[Dataset records]
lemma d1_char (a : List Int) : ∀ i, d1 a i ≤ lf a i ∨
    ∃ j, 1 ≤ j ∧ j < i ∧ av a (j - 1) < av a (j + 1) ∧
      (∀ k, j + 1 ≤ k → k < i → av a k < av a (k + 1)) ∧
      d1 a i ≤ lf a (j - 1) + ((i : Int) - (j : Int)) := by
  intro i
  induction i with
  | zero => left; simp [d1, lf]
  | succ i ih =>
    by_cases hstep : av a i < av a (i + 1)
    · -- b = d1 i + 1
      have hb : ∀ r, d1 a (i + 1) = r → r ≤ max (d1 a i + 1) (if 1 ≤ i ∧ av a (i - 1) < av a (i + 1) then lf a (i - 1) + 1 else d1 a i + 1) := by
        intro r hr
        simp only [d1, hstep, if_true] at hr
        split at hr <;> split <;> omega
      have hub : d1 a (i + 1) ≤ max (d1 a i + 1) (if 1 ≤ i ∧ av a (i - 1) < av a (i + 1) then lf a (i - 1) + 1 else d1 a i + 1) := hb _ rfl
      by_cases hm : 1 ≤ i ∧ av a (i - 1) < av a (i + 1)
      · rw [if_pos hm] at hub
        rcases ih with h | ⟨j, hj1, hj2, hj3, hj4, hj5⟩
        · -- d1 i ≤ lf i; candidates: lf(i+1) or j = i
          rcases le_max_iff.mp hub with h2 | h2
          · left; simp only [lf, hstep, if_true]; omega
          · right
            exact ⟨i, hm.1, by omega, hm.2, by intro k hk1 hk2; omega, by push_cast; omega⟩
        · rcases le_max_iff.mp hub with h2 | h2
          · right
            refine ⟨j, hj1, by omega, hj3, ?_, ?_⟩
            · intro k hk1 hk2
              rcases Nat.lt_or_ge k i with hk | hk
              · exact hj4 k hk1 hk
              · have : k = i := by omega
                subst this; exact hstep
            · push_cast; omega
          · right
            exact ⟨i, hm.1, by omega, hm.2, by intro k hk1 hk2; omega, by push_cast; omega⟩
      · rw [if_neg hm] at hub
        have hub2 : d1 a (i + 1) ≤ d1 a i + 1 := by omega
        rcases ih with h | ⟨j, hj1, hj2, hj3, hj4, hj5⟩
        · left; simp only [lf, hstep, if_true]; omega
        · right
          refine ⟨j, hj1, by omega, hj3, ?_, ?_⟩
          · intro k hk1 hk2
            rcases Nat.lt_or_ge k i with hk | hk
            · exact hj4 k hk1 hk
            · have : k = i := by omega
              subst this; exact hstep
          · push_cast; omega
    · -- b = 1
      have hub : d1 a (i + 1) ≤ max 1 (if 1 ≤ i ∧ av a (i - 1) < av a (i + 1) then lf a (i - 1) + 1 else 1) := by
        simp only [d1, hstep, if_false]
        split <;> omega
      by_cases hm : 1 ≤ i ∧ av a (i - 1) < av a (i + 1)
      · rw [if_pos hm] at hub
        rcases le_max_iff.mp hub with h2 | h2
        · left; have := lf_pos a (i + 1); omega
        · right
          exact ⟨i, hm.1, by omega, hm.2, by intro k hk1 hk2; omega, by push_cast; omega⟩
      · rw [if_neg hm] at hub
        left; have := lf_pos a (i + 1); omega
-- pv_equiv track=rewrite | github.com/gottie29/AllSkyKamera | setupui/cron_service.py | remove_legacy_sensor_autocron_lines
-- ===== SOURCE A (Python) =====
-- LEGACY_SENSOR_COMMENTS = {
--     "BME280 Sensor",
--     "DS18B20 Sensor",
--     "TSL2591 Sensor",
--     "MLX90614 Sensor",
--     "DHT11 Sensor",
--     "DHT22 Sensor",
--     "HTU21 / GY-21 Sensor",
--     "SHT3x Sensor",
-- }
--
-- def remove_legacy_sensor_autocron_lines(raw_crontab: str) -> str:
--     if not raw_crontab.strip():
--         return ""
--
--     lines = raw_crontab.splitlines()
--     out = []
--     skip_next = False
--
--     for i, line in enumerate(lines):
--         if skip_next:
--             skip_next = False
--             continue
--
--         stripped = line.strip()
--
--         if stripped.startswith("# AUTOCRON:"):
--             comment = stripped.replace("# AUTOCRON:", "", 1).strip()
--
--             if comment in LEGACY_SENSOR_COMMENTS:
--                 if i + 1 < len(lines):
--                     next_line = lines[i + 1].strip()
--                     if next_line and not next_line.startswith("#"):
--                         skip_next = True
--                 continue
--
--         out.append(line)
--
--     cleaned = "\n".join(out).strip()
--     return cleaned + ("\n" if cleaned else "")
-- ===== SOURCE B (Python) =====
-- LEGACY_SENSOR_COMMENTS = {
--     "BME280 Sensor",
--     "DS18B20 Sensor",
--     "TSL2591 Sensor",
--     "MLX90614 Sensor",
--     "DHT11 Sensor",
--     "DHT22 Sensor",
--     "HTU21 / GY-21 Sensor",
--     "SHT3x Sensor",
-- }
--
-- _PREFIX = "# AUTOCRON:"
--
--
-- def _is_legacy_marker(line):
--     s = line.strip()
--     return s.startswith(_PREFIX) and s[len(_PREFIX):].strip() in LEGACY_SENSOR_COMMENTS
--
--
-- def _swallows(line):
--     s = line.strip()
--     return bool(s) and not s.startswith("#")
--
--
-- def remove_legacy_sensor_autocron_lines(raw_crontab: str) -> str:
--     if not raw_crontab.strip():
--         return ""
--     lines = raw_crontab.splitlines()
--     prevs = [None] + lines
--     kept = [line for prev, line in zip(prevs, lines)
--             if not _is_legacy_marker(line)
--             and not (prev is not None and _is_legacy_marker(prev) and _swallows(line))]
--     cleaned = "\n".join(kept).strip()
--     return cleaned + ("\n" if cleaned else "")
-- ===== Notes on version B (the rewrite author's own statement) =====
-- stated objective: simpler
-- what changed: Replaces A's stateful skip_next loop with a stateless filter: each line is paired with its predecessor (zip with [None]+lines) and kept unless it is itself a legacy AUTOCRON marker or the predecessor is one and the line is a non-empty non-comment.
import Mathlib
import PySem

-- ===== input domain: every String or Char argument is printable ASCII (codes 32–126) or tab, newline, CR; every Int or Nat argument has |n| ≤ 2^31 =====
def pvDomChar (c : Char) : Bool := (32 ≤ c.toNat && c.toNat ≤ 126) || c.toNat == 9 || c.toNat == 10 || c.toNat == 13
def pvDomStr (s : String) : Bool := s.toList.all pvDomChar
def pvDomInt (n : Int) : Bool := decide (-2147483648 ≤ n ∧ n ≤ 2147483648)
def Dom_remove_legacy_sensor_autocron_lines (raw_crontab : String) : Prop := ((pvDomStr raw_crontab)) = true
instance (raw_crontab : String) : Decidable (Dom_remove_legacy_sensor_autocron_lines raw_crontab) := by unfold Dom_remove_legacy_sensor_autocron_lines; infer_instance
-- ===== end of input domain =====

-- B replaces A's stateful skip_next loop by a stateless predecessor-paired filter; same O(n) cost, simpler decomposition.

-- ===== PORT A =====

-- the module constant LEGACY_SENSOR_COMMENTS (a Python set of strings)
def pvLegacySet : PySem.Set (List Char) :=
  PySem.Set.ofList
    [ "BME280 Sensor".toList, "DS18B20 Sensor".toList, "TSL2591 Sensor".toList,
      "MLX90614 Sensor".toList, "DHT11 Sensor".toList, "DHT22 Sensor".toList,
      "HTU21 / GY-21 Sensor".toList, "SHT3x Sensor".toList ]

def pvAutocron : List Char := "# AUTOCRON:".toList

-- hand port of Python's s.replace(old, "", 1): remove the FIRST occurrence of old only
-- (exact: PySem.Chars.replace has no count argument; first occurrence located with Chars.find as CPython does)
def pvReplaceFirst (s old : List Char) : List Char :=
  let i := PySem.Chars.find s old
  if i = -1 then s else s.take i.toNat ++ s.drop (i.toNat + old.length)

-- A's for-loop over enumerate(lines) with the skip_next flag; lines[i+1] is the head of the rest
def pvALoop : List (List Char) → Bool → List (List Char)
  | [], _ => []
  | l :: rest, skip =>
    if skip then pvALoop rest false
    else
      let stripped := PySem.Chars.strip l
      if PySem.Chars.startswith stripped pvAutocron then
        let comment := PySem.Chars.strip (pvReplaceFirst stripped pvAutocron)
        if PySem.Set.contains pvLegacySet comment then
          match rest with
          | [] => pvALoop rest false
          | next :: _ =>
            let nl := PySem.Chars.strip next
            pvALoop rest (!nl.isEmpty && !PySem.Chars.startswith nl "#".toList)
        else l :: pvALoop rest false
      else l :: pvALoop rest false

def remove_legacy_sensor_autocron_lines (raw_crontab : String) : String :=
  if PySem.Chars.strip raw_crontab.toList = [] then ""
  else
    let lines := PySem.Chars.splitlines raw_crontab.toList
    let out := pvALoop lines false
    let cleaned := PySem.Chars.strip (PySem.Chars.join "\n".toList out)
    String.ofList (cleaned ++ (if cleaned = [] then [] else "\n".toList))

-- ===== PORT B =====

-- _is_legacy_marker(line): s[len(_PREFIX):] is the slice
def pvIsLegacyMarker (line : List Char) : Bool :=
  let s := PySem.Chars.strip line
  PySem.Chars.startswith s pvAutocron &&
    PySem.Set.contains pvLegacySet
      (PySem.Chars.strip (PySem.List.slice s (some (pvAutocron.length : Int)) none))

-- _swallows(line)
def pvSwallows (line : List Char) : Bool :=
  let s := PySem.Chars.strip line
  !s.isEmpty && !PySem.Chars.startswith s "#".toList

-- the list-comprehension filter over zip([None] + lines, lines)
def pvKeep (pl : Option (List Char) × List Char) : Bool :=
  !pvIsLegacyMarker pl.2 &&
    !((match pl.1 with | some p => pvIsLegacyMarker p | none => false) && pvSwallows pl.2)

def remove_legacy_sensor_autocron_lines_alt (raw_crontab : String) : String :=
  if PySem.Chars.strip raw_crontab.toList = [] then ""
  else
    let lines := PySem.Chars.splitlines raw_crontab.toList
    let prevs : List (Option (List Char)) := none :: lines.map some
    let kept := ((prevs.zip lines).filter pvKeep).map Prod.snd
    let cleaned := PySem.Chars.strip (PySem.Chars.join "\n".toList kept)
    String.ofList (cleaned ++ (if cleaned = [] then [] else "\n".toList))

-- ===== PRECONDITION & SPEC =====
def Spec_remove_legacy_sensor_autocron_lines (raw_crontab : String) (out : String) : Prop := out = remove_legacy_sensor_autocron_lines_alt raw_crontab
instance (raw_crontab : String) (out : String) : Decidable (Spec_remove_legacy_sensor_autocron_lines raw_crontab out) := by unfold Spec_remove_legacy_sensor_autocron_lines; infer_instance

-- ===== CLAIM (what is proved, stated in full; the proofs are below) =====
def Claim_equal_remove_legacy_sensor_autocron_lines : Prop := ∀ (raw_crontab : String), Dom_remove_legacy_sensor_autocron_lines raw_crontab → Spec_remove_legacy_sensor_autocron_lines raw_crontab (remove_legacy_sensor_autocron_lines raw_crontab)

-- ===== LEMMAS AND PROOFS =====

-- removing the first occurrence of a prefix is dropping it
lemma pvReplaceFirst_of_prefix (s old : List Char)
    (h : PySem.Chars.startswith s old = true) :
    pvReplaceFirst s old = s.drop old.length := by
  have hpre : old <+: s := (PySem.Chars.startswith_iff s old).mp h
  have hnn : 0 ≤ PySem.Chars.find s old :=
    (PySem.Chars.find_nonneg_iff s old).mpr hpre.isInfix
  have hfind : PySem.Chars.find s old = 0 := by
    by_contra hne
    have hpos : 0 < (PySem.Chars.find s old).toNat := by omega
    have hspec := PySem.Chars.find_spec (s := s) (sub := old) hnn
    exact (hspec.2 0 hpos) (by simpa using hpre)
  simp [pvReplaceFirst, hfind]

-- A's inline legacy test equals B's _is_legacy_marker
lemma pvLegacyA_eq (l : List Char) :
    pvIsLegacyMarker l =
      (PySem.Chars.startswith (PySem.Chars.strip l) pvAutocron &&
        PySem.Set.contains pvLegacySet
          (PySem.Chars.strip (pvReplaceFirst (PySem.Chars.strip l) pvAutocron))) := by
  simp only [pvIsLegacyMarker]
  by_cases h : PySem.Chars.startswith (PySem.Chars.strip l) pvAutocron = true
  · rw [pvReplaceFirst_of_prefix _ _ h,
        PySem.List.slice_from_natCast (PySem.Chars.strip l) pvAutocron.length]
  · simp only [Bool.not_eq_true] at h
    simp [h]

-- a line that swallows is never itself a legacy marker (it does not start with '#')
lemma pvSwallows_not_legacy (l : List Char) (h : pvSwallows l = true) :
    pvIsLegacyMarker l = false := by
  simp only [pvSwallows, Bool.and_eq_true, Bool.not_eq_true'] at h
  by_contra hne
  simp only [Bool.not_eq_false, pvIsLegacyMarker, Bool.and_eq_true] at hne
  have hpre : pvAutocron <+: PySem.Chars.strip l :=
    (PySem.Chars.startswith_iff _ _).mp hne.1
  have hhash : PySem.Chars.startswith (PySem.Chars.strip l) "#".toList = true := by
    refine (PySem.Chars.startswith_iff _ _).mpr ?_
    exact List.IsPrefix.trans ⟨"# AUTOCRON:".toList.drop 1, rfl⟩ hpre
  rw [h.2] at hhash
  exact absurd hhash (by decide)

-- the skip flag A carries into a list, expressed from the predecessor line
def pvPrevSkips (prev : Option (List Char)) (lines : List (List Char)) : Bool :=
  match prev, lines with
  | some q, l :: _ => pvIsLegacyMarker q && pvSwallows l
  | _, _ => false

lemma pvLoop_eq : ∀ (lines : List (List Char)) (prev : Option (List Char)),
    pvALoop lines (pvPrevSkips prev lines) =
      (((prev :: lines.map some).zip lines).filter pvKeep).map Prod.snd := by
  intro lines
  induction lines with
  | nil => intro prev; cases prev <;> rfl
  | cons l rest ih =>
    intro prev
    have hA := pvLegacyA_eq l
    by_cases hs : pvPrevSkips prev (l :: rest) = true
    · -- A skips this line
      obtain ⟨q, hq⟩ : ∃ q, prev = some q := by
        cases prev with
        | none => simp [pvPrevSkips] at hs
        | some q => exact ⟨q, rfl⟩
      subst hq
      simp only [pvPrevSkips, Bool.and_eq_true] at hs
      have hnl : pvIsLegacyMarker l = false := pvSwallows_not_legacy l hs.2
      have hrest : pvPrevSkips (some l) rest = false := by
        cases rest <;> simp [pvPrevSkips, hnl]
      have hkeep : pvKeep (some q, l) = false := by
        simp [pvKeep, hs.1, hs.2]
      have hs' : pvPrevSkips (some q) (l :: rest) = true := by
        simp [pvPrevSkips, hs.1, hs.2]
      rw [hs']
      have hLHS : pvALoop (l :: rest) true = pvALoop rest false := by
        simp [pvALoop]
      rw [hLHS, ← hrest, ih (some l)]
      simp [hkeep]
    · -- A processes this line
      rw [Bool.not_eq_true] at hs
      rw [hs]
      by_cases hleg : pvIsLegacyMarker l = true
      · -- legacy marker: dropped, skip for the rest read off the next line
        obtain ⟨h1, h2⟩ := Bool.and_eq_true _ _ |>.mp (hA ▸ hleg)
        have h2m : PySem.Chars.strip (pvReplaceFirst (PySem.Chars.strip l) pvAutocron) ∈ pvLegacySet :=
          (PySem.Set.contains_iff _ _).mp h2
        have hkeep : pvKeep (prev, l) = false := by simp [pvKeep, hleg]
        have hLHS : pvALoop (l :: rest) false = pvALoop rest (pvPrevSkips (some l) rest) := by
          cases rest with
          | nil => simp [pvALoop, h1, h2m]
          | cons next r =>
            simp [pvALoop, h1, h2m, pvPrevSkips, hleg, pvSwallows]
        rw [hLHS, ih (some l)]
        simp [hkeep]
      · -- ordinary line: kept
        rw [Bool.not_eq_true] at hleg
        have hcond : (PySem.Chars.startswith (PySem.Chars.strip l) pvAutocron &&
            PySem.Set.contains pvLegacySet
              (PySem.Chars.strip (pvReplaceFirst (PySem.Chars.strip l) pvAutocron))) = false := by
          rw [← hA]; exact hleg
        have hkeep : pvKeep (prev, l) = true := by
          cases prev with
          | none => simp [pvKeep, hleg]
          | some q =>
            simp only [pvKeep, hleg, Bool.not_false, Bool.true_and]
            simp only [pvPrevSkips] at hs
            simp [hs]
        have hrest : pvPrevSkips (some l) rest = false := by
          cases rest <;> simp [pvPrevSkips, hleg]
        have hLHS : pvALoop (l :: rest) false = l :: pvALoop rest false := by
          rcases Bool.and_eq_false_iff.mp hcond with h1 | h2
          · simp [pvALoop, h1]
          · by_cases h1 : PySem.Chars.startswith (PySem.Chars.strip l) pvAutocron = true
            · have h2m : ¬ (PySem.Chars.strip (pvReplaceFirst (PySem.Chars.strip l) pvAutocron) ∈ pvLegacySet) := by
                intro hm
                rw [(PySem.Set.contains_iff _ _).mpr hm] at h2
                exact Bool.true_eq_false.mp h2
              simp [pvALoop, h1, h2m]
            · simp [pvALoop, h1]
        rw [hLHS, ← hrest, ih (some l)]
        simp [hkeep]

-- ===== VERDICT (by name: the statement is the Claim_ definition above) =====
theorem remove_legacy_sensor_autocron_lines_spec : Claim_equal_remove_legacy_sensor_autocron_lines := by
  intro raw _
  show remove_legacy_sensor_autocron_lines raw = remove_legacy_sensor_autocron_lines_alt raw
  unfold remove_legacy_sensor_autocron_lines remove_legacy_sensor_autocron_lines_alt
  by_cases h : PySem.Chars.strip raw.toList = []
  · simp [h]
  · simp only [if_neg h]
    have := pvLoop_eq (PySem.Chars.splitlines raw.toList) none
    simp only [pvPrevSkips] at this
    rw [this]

### TASK GOAL
Copy the records above exactly, beginning at the line that contains "simp [pvReplaceFirst, hfind]" and stopping after the line that contains "exact absurd hhash (by decide)".

### REPLY TO THE EXERCISE
  simp [pvReplaceFirst, hfind]

-- A's inline legacy test equals B's _is_legacy_marker
lemma pvLegacyA_eq (l : List Char) :
    pvIsLegacyMarker l =
      (PySem.Chars.startswith (PySem.Chars.strip l) pvAutocron &&
        PySem.Set.contains pvLegacySet
          (PySem.Chars.strip (pvReplaceFirst (PySem.Chars.strip l) pvAutocron))) := by
  simp only [pvIsLegacyMarker]
  by_cases h : PySem.Chars.startswith (PySem.Chars.strip l) pvAutocron = true
  · rw [pvReplaceFirst_of_prefix _ _ h,
        PySem.List.slice_from_natCast (PySem.Chars.strip l) pvAutocron.length]
  · simp only [Bool.not_eq_true] at h
    simp [h]

-- a line that swallows is never itself a legacy marker (it does not start with '#')
lemma pvSwallows_not_legacy (l : List Char) (h : pvSwallows l = true) :
    pvIsLegacyMarker l = false := by
  simp only [pvSwallows, Bool.and_eq_true, Bool.not_eq_true'] at h
  by_contra hne
  simp only [Bool.not_eq_false, pvIsLegacyMarker, Bool.and_eq_true] at hne
  have hpre : pvAutocron <+: PySem.Chars.strip l :=
    (PySem.Chars.startswith_iff _ _).mp hne.1
  have hhash : PySem.Chars.startswith (PySem.Chars.strip l) "#".toList = true := by
    refine (PySem.Chars.startswith_iff _ _).mpr ?_
    exact List.IsPrefix.trans ⟨"# AUTOCRON:".toList.drop 1, rfl⟩ hpre
  rw [h.2] at hhash
  exact absurd hhash (by decide)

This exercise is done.